Quichotte by Salman Rushdie (Random House). A strikingly nervy way of writing about a great literary work, a radical re-telling in a very modern setting of that cornerstone of the Western canon Don Quixote. Wildly exuberant, deeply literary and shamelessly slapsticky, it might well remind you, distantly, of Cervantes, but hardly at all of the early work of the great Rushdie. It’s startlingly and convincingly tragic at moments, but mostly full of not just parodies and impressions of the classic but jokes, including some proudly awful ones — and ghosts and realistic mad fantasies and all sorts of intoxications and something like SNL sketches, if those brilliant comedy writers were also profoundly literary. Equally thoughtful early reviews have either warmly praised or irritably dismissed this new book, and I’m not sure which I more nearly agree with. I know it was thrilling to wrestle with this contemporary master once again.
Rage Inside the Machine: The Prejudices of Algorithms... by Robert Elliott Smith (Bloomsbury Business). A brilliant — not glaring but illuminating — introduction to a nasty flaw that’s all but endemic in the “thought” processes of artificial intelligence designs — a tendency that has identifiable resemblances to a kind of lazy, knee-jerk thinking that we humans fall into all too easily that’s the very soil that supports the bitter divisions that plague American civic culture now.

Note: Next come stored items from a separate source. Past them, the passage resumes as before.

-- pv_equiv track=rewrite | github.com/aakashunnikrishnan/Python_dump | arrays/find_peak_with_plateau.py | find_peak_with_plateau
-- ===== SOURCE A (Python) =====
-- def find_peak_with_plateau(nums):
--     """Find peak element (element >= neighbors, handles plateaus)"""
--     if not nums:
--         return None
--
--     n = len(nums)
--
--     # Check first element
--     if n == 1 or nums[0] >= nums[1]:
--         return 0
--
--     # Check middle elements
--     for i in range(1, n - 1):
--         if nums[i] >= nums[i - 1] and nums[i] >= nums[i + 1]:
--             return i
--
--     # Check last element
--     if nums[-1] >= nums[-2]:
--         return n - 1
--
--     return None
-- ===== SOURCE B (Python) =====
-- def find_peak_with_plateau(nums):
--     """Find peak element (element >= neighbors, handles plateaus)"""
--     if not nums:
--         return None
--     # Walk the values pairwise: the array is strictly increasing until the
--     # leftmost peak, so the index of the first non-ascent (or the last index
--     # if the walk never stops) is the answer. No indexing into nums at all.
--     i = 0
--     prev = nums[0]
--     for cur in nums[1:]:
--         if prev >= cur:
--             return i
--         prev = cur
--         i += 1
--     return i
-- ===== Notes on version B (the rewrite author's own statement) =====
-- stated objective: simpler
-- what changed: Replaces A's three-way index-based case split (first element, middle loop with two-neighbour index checks, last element) by a value-carrying forward walk over the list (prev/cur accumulator, no index arithmetic) that stops at the first non-ascent, correct because the prefix before the leftmost peak is strictly increasing.
import Mathlib
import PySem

Given the inevitability of AI’s growth, it must be got hold of — and it can be, Smith tells us, clearly and calmly. Though he can’t assure us that it will be.
The Long Call: A Two Rivers Novel by Ann Cleeves (St. Martin’s Minotaur). And, glory be, the launch of a brand-new series, with the most complex central character the great Cleeves has ever put before us, in a richly realized setting, as always — but more so than ever. Even Vera Stanhope and Jimmy Perez might have been unsettled at first by Matthew Venn, but they’d soon come to admire him, and so will you. And of course it’s to be a Brit-to-US TV series, by the producers of both of those earlier ones.